🤖 AI Summary
This work proposes a sparse mixture-of-experts (MoE) architecture—comprising 196B total parameters with only 11B activated per token—to enhance agent reasoning efficiency and execution speed while maintaining state-of-the-art intelligence. The design integrates a 3:1 interleaved sliding-window and full attention mechanism, multi-token prediction (MTP-3), and a scalable reinforcement learning framework that combines verifiable signals with preference feedback to enable stable self-improvement through large-scale off-policy training.
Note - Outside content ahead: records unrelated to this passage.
-- pv_equiv track=rewrite | github.com/csh3l3-20172018-ade/tebak-jenis-kelamin-berdasarkan-nama-yuwan96 | IdentifikasiGender.py | cowok
-- ===== SOURCE A (Python) =====
-- def cowok(asma):
--     y = 0
--     for i in range(len(asma)):
--         if asma[i] == 'b':
--             y += 1
--         if asma[i] == 'B':
--             y += 1
--         elif asma[i] == 'd':
--             y += 1
--         if asma[i] == 'D':
--             y += 1
--         elif asma[i] == 'o':
--             y += 1
--         elif asma[i] == 'O':
--             y += 1
--         elif asma[i] == ' ':
--             break
--     return y
-- ===== SOURCE B (Python) =====
-- def cowok(asma):
--     prefix = asma.split(' ', 1)[0]
--     return sum(prefix.count(ch) for ch in 'bBdDoO')
-- ===== Notes on version B (the rewrite author's own statement) =====
-- stated objective: alternative
-- what changed: Instead of A's single indexed scan that fuses space-boundary detection (early break) with a chain of per-character equality tests on one accumulator, B first extracts the prefix before the first space and then makes six independent str.count passes, one per target letter, summing the six totals; the str-method passes run in C, unlike A's per-character Python loop.
import Mathlib
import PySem

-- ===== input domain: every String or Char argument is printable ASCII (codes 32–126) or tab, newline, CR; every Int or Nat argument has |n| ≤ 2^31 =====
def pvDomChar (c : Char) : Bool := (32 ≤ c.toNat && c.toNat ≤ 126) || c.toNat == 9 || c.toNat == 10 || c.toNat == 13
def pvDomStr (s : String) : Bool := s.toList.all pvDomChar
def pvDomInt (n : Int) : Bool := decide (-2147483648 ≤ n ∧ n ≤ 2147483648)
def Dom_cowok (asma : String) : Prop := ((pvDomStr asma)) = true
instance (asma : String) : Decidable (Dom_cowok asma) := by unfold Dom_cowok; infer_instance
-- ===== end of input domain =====

-- B replaces A's fused scan (per-char equality chain + early break on space) by prefix extraction followed by six per-letter count passes; objective: alternative.

-- ===== PORT A =====
-- literal port of A's indexed loop with its accumulator y and the break on ' '
def cowokLoop : List Char → Int → Int
  | [], y => y
  | c :: rest, y =>
    let y1 := if c = 'b' then y + 1 else y
    let y2 := if c = 'B' then y1 + 1 else if c = 'd' then y1 + 1 else y1
    if c = 'D' then cowokLoop rest (y2 + 1)
    else if c = 'o' then cowokLoop rest (y2 + 1)
    else if c = 'O' then cowokLoop rest (y2 + 1)
    else if c = ' ' then y2
    else cowokLoop rest y2

def cowok (asma : String) : Int := cowokLoop asma.toList 0

-- ===== PORT B =====
-- prefix = asma.split(' ', 1)[0]  ≡ the characters before the first space;
-- then one count pass per target letter, summed
def cowok_alt (asma : String) : Int :=
  let pref := asma.toList.takeWhile (fun c => c ≠ ' ')
  ("bBdDoO".toList.map (fun ch => (pref.count ch : Int))).sum

-- ===== PRECONDITION & SPEC =====
def Spec_cowok (asma : String) (out : Int) : Prop := out = cowok_alt asma
instance (asma : String) (out : Int) : Decidable (Spec_cowok asma out) := by unfold Spec_cowok; infer_instance

-- ===== CLAIM =====
def Claim_equal_cowok : Prop := ∀ (asma : String), Dom_cowok asma → Spec_cowok asma (cowok asma)

-- ===== LEMMAS AND PROOFS =====
theorem cowokLoop_eq (l : List Char) : ∀ (y : Int),
    cowokLoop l y = y + (((l.takeWhile (fun c => c ≠ ' ')).filter (fun c => c ∈ "bBdDoO".toList)).length : Int) := by
  induction l with
  | nil => intro y; simp [cowokLoop]
  | cons c rest ih =>
    intro y
    rcases eq_or_ne c 'b' with h | hb
    · subst h; simp [cowokLoop, ih]; ring
    rcases eq_or_ne c 'B' with h | hB
    · subst h; simp [cowokLoop, ih]; ring
    rcases eq_or_ne c 'd' with h | hd
    · subst h; simp [cowokLoop, ih]; ring
    rcases eq_or_ne c 'D' with h | hD
    · subst h; simp [cowokLoop, ih]; ring
    rcases eq_or_ne c 'o' with h | ho
    · subst h; simp [cowokLoop, ih]; ring
    rcases eq_or_ne c 'O' with h | hO
    · subst h; simp [cowokLoop, ih]; ring
    rcases eq_or_ne c ' ' with h | hs
    · subst h; simp [cowokLoop]
    · simp [cowokLoop, ih, hb, hB, hd, hD, ho, hO, hs]

-- length of the membership-filter equals the sum of per-letter counts, for a duplicate-free letter list
theorem sum_ite_eq_count (c : Char) (cs : List Char) :
    (cs.map (fun i => if i = c then 1 else 0)).sum = cs.count c := by
  induction cs with
  | nil => simp
  | cons a cs ih =>
    rcases eq_or_ne a c with rfl | h
    · simp [ih, Nat.add_comm]
    · simp [ih, h]

theorem filter_mem_length_eq_sum_counts (cs : List Char) (hnd : cs.Nodup) (l : List Char) :
    (l.filter (fun c => c ∈ cs)).length = (cs.map (fun ch => l.count ch)).sum := by
  induction l with
  | nil => simp
  | cons c l ih =>
    have hmap : cs.map (fun ch => (c :: l).count ch)
        = cs.map (fun ch => l.count ch + if ch = c then 1 else 0) := by
      apply List.map_congr_left; intro ch _
      rcases eq_or_ne ch c with rfl | h
      · simp
      · simp [h, Ne.symm h, List.count_cons_of_ne]
    have hcount : cs.count c = if c ∈ cs then 1 else 0 := by
      split_ifs with h
      · exact List.count_eq_one_of_mem hnd h
      · exact List.count_eq_zero.mpr h
    by_cases h : c ∈ cs <;>
      simp [h, hmap, List.sum_map_add, ih, sum_ite_eq_count, hcount, Nat.add_comm]

-- ===== VERDICT =====
theorem cowok_spec : Claim_equal_cowok := by
  intro asma _
  unfold Spec_cowok cowok cowok_alt
  rw [cowokLoop_eq]
  rw [filter_mem_length_eq_sum_counts "bBdDoO".toList (by decide)]
  simp
-- pv_equiv track=rewrite | github.com/Imfirn/PythonLab | Test1Basic/3.py | notsame
-- ===== SOURCE A (Python) =====
-- def notsame(x):
--     s=[]
--     for i in x:
--         if i == x:
--             pass
--         else:
--             if i not in s:
--                 s.append(i)
--     return sorted(s)
-- ===== SOURCE B (Python) =====
-- def notsame(x):
--     out = []
--     for v in sorted(x):
--         if not out or v != out[-1]:
--             out.append(v)
--     return out
-- ===== Notes on version B (the rewrite author's own statement) =====
-- stated objective: faster
-- what changed: B sorts first and deduplicates by comparing adjacent elements in one linear pass, replacing A's quadratic membership scan (i not in s) before sorting.
import Mathlib
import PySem

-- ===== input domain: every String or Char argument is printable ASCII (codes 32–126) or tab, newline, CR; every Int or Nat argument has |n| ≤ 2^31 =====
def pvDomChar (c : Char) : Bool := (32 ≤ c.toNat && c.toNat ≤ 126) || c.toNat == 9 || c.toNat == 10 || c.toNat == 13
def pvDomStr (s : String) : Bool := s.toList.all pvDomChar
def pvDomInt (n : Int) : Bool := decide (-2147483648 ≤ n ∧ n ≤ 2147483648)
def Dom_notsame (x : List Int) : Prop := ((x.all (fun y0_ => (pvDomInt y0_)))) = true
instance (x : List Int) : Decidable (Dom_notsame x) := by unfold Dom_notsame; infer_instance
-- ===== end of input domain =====

-- B sorts first and deduplicates by an adjacent-comparison linear pass, replacing A's quadratic membership scan before sorting.


-- ===== PORT A =====
-- Python's `i == x` compares an int with the whole list: always False in Python; ported literally as this helper
def pyEqIntList (_i : Int) (_x : List Int) : Bool := false

def notsame (x : List Int) : List Int :=
  PySem.List.sorted
    (x.foldl (fun s i =>
      if pyEqIntList i x then s
      else if i ∉ s then s ++ [i] else s) [])
    (fun v => v) false

-- ===== PORT B =====
def notsame_alt (x : List Int) : List Int :=
  (PySem.List.sorted x (fun v => v) false).foldl
    (fun out v => if out = [] ∨ out.getLast? ≠ some v then out ++ [v] else out) []

-- ===== PRECONDITION & SPEC =====
def Spec_notsame (x : List Int) (out : List Int) : Prop := out = notsame_alt x
instance (x : List Int) (out : List Int) : Decidable (Spec_notsame x out) := by unfold Spec_notsame; infer_instance

-- ===== CLAIM (what is proved, stated in full; the proofs are below) =====
def Claim_equal_notsame : Prop := ∀ (x : List Int), Dom_notsame x → Spec_notsame x (notsame x)

-- ===== LEMMAS AND PROOFS =====

-- every element of a strictly increasing list is ≤ its last element
theorem le_getLast_of_pairwise_lt : ∀ (acc : List Int) (m : Int),
    acc.Pairwise (· < ·) → acc.getLast? = some m → ∀ a ∈ acc, a ≤ m := by
  intro acc
  induction acc with
  | nil => intro m _ hm; simp at hm
  | cons h t ih =>
    intro m hp hm a ha
    cases t with
    | nil =>
      simp at hm
      rcases List.mem_cons.1 ha with rfl | h'
      · omega
      · cases h'
    | cons h2 t2 =>
      rw [List.getLast?_cons_cons] at hm
      have ih' := ih m (List.pairwise_cons.1 hp).2 hm
      rcases List.mem_cons.1 ha with rfl | ha'
      · have hlt : a < h2 := (List.pairwise_cons.1 hp).1 h2 List.mem_cons_self
        have := ih' h2 List.mem_cons_self
        omega
      · exact ih' a ha'

-- invariant of A's accumulation loop: nodup, and membership = acc ∪ input
theorem foldA_inv (x : List Int) : ∀ (l acc : List Int), acc.Nodup →
    (l.foldl (fun s i => if pyEqIntList i x then s
      else if i ∉ s then s ++ [i] else s) acc).Nodup ∧
    (∀ a, a ∈ l.foldl (fun s i => if pyEqIntList i x then s
      else if i ∉ s then s ++ [i] else s) acc ↔ a ∈ acc ∨ a ∈ l) := by
  intro l
  induction l with
  | nil => intro acc hacc; exact ⟨hacc, by simp⟩
  | cons v rest ih =>
    intro acc hacc
    simp only [List.foldl_cons]
    rw [if_neg (by simp [pyEqIntList])]
    by_cases hv : v ∈ acc
    · rw [if_neg (not_not_intro hv)]
      obtain ⟨h1, h2⟩ := ih acc hacc
      refine ⟨h1, fun a => ?_⟩
      rw [h2]
      constructor
      · rintro (h | h) <;> simp [h]
      · rintro (h | h)
        · exact Or.inl h
        · rcases List.mem_cons.1 h with rfl | h'
          · exact Or.inl hv
          · exact Or.inr h'
    · rw [if_pos hv]
      obtain ⟨h1, h2⟩ := ih (acc ++ [v]) (by simp [List.nodup_append, hacc]; intro a ha hav; exact hv (hav ▸ ha))
      refine ⟨h1, fun a => ?_⟩
      rw [h2]
      simp [List.mem_append, or_assoc]

-- invariant of B's adjacent-dedup loop: strictly increasing, membership = acc ∪ input
theorem foldB_inv : ∀ (l acc : List Int), acc.Pairwise (· < ·) → l.Pairwise (· ≤ ·) →
    (∀ a ∈ acc, ∀ b ∈ l, a ≤ b) →
    (l.foldl (fun out v => if out = [] ∨ out.getLast? ≠ some v then out ++ [v] else out) acc).Pairwise (· < ·) ∧
    (∀ a, a ∈ l.foldl (fun out v => if out = [] ∨ out.getLast? ≠ some v then out ++ [v] else out) acc ↔ a ∈ acc ∨ a ∈ l) := by
  intro l
  induction l with
  | nil => intro acc hacc _ _; exact ⟨hacc, by simp⟩
  | cons v rest ih =>
    intro acc hacc hl hcross
    have hl' := (List.pairwise_cons.1 hl).2
    have hvrest : ∀ b ∈ rest, v ≤ b := (List.pairwise_cons.1 hl).1
    simp only [List.foldl_cons]
    by_cases hc : acc = [] ∨ acc.getLast? ≠ some v
    · rw [if_pos hc]
      have hlt : ∀ a ∈ acc, a < v := by
        intro a ha
        rcases hc with rfl | hne
        · cases ha
        · have hne' : acc ≠ [] := by rintro rfl; cases ha
          obtain ⟨m, hm⟩ := Option.isSome_iff_exists.1 (List.getLast?_isSome.2 hne')
          have ham : a ≤ m := le_getLast_of_pairwise_lt acc m hacc hm a ha
          have hmv : m ≤ v := hcross m (List.mem_of_getLast? hm) v List.mem_cons_self
          have : m ≠ v := fun h => hne (h ▸ hm)
          omega
      have hacc' : (acc ++ [v]).Pairwise (· < ·) := by
        rw [List.pairwise_append]
        exact ⟨hacc, by simp, by simpa using hlt⟩
      have hcross' : ∀ a ∈ acc ++ [v], ∀ b ∈ rest, a ≤ b := by
        intro a ha b hb
        rcases List.mem_append.1 ha with h | h
        · exact hcross a h b (List.mem_cons_of_mem _ hb)
        · simp at h; subst h; exact hvrest b hb
      obtain ⟨h1, h2⟩ := ih (acc ++ [v]) hacc' hl' hcross'
      refine ⟨h1, fun a => ?_⟩
      rw [h2]
      simp [List.mem_append, or_assoc]
    · rw [if_neg hc]
      have hlast : acc.getLast? = some v := not_not.1 fun h => hc (Or.inr h)
      have hvmem : v ∈ acc := List.mem_of_getLast? hlast
      have hcross' : ∀ a ∈ acc, ∀ b ∈ rest, a ≤ b := by
        intro a ha b hb; exact hcross a ha b (List.mem_cons_of_mem _ hb)
      obtain ⟨h1, h2⟩ := ih acc hacc hl' hcross'
      refine ⟨h1, fun a => ?_⟩
      rw [h2]
      constructor
      · rintro (h | h) <;> simp [h]
      · rintro (h | h)
        · exact Or.inl h
        · rcases List.mem_cons.1 h with rfl | h'
          · exact Or.inl hvmem
          · exact Or.inr h'

-- ===== VERDICT (by name: the statement is the Claim_ definition above) =====
theorem notsame_spec : Claim_equal_notsame := by
  intro x _
  unfold Spec_notsame notsame notsame_alt
  set sA := x.foldl (fun s i => if pyEqIntList i x then s
    else if i ∉ s then s ++ [i] else s) [] with hsA
  set sx := PySem.List.sorted x (fun v => v) false with hsx
  set rB := sx.foldl (fun out v => if out = [] ∨ out.getLast? ≠ some v then out ++ [v] else out) [] with hrB
  obtain ⟨hAnd, hAmem⟩ := foldA_inv x x [] List.nodup_nil
  have hsxpw : sx.Pairwise (· ≤ ·) := PySem.List.sorted_pairwise x (fun v => v)
  obtain ⟨hBpw, hBmem⟩ := foldB_inv sx [] List.Pairwise.nil hsxpw (by simp)
  have hperm : rB.Perm sA := by
    rw [List.perm_ext_iff_of_nodup hBpw.nodup hAnd]
    intro a
    rw [hBmem a, hAmem a, PySem.List.mem_sorted x (fun v => v) false a]
  exact PySem.List.sorted_eq_of_perm_of_pairwise_lt sA rB (fun v => v) hperm hBpw
-- pv_equiv track=rewrite | github.com/StarsExpress/LeetCode-Repository | docs/prefix_sum/2025_hard/partitions_count.py | count_max_partitions
-- ===== SOURCE A (Python) =====
-- def count_max_partitions(nums: list[int], k: int) -> int:  # LeetCode Q.2025.
--     total_sum = sum(nums)
--
--     # Key: diff = prefix sum - suffix sum.
--     left_diff_counts: dict[int, int] = dict()
--     right_diff_counts: dict[int, int] = dict()
--
--     # Default to natural value: leave entire array unchanged.
--     max_partition_ways = 0
--
--     prefix_sum = 0
--     for pivot_idx in range(1, len(nums)):
--         prefix_sum += nums[pivot_idx - 1]
--         suffix_sum = total_sum - prefix_sum
--         diff = prefix_sum - suffix_sum
--
--         if diff not in right_diff_counts.keys():
--             right_diff_counts[diff] = 0
--         right_diff_counts[diff] += 1
--
--         # Born as a great partition. No need to change.
--         if prefix_sum == suffix_sum: max_partition_ways += 1
--
--     prefix_sum = 0  # Reset to let next for loop sweep again.
--
--     for idx, num in enumerate(nums):
--         prefix_sum += num
--
--         partition_ways = 0
--
--         # Change prefix side: replace num with k.
--         if idx < len(nums) - 1:  # Vector back num can't join prefix side.
--             partition_ways += right_diff_counts.get(num - k, 0)
--
--         # Change suffix side: replace num with k.
--         if idx > 0:  # Vector front num can't join suffix side.
--             partition_ways += left_diff_counts.get(k - num, 0)
--
--         if partition_ways > max_partition_ways:
--             max_partition_ways = partition_ways
--
--         diff = 2 * prefix_sum - total_sum  # Prefix - suffix.
--         # For future indices, this diff is only available as left side.
--
--         if diff not in left_diff_counts.keys():
--             left_diff_counts[diff] = 0
--         left_diff_counts[diff] += 1
--
--         if diff in right_diff_counts.keys():
--             right_diff_counts[diff] -= 1
--
--     return max_partition_ways
-- ===== SOURCE B (Python) =====
-- def bisect_left(a: list[int], x: int) -> int:
--     lo = 0
--     hi = len(a)
--     while lo < hi:
--         mid = (lo + hi) // 2
--         if a[mid] < x:
--             lo = mid + 1
--         else:
--             hi = mid
--     return lo
--
--
-- def count_max_partitions(nums: list[int], k: int) -> int:  # LeetCode Q.2025.
--     n = len(nums)
--     # ps[i] = sum of the first i elements.
--     ps = [0]
--     s = 0
--     for x in nums:
--         s += x
--         ps.append(s)
--     total = s
--     # diffs[t] = prefix sum minus suffix sum at pivot t + 1.
--     diffs = [2 * ps[i] - total for i in range(1, n)]
--     # Static index: diff value -> ascending list of positions t.
--     pos: dict[int, list[int]] = {}
--     for t, d in enumerate(diffs):
--         pos.setdefault(d, []).append(t)
--     # Baseline: leave the array unchanged.
--     best = len(pos.get(0, []))
--     # Replacing nums[j] with k needs diff nums[j] - k on pivots > j (t >= j)
--     # and diff k - nums[j] on pivots <= j (t < j): count both by binary search.
--     for j in range(n):
--         num = nums[j]
--         r = pos.get(num - k, [])
--         l = pos.get(k - num, [])
--         ways = (len(r) - bisect_left(r, j)) + bisect_left(l, j)
--         best = max(best, ways)
--     return best
-- ===== Notes on version B (the rewrite author's own statement) =====
-- stated objective: alternative
-- what changed: Replaces A's single-pass sweep with two evolving hash maps of prefix-suffix differences by a direct recount: B builds a static prefix-sum table and diff list once, and for each replacement index simply counts matching diffs in the two slices around it, plus the unchanged baseline.
import Mathlib
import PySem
The resulting model achieves leading performance across multiple benchmarks: 85.4% on IMO-AnswerBench, 86.4% on LiveCodeBench-v6, 88.2% on tau2-Bench, 69.0% on BrowseComp, and 51.0% on Terminal-Bench 2.0, matching the capabilities of GPT-5.2 xHigh and Gemini 3.0 Pro, thereby significantly advancing the frontier of efficient agent deployment.
📝 Abstract
We introduce Step 3.5 Flash, a sparse Mixture-of-Experts (MoE) model that bridges frontier-level agentic intelligence and computational efficiency. We focus on what matters most when building agents: sharp reasoning and fast, reliable execution. Step 3.5 Flash pairs a 196B-parameter foundation with 11B active parameters for efficient inference. It is optimized with interleaved 3:1 sliding-window/full attention and Multi-Token Prediction (MTP-3) to reduce the latency and cost of multi-round agentic interactions. To reach frontier-level intelligence, we design a scalable reinforcement learning framework that combines verifiable signals with preference feedback, while remaining stable under large-scale off-policy training, enabling consistent self-improvement across mathematics, code, and tool use. Step 3.5 Flash demonstrates strong performance across agent, coding, and math tasks, achieving 85.4% on IMO-AnswerBench, 86.4% on LiveCodeBench-v6 (2024.08-2025.05), 88.2% on tau2-Bench, 69.0% on BrowseComp (with context management), and 51.0% on Terminal-Bench 2.0, comparable to frontier models such as GPT-5.2 xHigh and Gemini 3.0 Pro. By redefining the efficiency frontier, Step 3.5 Flash provides a high-density foundation for deploying sophisticated agents in real-world industrial environments.